_Prompt_
Keep to one stretch of the data below, the lines from the one with "bs.modify (firstNZLoop (PySem.List.slice" up to and including the one with "let buckets0 := (PySem.List.pyRange", and return that stretch exactly.

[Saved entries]

# # # # # # #

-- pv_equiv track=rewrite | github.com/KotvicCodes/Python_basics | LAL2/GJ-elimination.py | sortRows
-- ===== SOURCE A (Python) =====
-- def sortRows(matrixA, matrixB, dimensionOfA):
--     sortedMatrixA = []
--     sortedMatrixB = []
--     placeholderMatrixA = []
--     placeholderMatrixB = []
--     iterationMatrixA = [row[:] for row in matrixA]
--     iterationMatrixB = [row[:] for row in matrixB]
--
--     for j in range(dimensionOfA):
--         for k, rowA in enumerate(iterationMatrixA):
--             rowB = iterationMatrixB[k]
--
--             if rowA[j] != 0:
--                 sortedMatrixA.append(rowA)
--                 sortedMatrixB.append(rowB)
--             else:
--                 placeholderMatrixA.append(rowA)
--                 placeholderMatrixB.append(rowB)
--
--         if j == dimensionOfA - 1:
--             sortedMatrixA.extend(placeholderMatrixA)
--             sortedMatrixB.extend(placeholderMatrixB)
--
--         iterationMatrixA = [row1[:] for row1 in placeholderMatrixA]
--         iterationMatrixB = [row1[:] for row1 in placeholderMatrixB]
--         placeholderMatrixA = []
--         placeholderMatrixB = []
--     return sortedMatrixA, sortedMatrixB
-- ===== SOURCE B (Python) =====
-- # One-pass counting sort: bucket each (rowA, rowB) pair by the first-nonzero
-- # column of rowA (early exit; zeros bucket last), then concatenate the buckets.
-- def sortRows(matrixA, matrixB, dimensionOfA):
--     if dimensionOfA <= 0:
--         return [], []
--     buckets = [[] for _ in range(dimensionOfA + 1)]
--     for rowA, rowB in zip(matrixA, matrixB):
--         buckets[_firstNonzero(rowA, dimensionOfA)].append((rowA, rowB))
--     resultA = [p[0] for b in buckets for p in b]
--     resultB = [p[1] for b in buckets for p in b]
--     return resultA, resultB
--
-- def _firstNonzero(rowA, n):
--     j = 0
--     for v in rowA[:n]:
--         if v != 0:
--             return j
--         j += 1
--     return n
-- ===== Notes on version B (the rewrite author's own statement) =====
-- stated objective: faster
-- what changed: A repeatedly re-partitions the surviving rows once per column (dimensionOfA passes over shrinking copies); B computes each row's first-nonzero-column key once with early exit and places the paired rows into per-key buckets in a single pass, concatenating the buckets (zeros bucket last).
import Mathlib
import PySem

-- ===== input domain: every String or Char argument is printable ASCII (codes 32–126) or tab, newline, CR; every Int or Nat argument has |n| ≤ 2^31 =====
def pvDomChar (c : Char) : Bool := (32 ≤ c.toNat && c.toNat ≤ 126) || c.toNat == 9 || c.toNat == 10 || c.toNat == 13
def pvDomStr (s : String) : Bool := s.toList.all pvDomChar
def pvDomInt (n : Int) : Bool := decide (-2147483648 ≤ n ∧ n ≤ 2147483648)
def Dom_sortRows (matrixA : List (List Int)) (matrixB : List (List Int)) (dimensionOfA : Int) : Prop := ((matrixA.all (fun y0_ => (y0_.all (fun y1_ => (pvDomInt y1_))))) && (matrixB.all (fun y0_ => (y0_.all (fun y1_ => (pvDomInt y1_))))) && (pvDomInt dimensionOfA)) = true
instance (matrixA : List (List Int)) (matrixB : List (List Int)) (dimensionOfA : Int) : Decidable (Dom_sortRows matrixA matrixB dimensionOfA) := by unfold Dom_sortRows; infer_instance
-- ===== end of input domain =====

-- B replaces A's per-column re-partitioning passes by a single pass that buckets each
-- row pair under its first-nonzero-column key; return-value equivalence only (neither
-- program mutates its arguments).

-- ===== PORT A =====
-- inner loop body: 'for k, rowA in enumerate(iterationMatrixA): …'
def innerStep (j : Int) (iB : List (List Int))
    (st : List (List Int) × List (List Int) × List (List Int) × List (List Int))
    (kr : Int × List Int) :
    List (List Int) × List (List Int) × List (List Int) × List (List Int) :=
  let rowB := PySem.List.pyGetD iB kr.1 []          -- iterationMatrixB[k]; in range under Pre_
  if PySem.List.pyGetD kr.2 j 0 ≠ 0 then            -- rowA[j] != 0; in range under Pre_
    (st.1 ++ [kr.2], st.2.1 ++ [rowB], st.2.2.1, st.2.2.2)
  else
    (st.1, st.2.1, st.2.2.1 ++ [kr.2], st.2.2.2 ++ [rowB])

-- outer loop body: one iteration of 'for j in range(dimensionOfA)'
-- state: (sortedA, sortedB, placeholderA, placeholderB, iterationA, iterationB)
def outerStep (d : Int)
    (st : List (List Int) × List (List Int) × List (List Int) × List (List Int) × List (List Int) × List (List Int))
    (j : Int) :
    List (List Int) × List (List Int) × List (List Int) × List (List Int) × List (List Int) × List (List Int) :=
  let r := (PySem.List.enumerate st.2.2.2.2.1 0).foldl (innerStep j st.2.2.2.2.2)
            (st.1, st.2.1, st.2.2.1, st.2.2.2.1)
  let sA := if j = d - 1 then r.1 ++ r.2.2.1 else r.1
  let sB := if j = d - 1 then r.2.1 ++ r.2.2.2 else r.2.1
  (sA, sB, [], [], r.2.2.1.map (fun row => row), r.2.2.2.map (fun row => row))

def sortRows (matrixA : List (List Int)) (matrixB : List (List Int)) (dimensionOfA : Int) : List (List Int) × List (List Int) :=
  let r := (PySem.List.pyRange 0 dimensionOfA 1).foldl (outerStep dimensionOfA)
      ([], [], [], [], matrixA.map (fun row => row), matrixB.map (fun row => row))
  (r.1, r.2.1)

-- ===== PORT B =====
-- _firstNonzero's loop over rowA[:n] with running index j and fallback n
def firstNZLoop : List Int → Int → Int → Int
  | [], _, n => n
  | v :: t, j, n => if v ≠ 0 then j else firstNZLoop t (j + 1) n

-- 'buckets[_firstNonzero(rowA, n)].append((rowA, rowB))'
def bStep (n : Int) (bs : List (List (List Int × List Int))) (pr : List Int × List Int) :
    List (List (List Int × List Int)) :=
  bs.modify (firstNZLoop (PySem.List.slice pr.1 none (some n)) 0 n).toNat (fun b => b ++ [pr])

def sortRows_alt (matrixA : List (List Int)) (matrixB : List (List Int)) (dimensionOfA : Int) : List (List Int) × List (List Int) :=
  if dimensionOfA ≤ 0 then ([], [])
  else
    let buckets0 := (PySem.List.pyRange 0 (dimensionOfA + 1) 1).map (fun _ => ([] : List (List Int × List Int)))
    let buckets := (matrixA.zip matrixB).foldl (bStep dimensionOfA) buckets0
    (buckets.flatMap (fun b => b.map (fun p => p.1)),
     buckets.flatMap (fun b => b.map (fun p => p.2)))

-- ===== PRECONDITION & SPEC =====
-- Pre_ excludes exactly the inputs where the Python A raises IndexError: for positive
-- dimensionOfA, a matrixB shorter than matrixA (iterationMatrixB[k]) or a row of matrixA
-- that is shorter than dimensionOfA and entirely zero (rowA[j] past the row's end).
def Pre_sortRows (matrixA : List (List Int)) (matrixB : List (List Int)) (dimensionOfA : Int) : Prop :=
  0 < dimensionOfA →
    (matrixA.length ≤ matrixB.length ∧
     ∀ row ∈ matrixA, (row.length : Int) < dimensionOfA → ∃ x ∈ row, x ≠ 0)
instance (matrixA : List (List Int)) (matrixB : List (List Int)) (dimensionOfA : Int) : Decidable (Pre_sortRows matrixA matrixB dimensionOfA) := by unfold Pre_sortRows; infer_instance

# # # # # # #

_Task result_
  bs.modify (firstNZLoop (PySem.List.slice pr.1 none (some n)) 0 n).toNat (fun b => b ++ [pr])

def sortRows_alt (matrixA : List (List Int)) (matrixB : List (List Int)) (dimensionOfA : Int) : List (List Int) × List (List Int) :=
  if dimensionOfA ≤ 0 then ([], [])
  else
    let buckets0 := (PySem.List.pyRange 0 (dimensionOfA + 1) 1).map (fun _ => ([] : List (List Int × List Int)))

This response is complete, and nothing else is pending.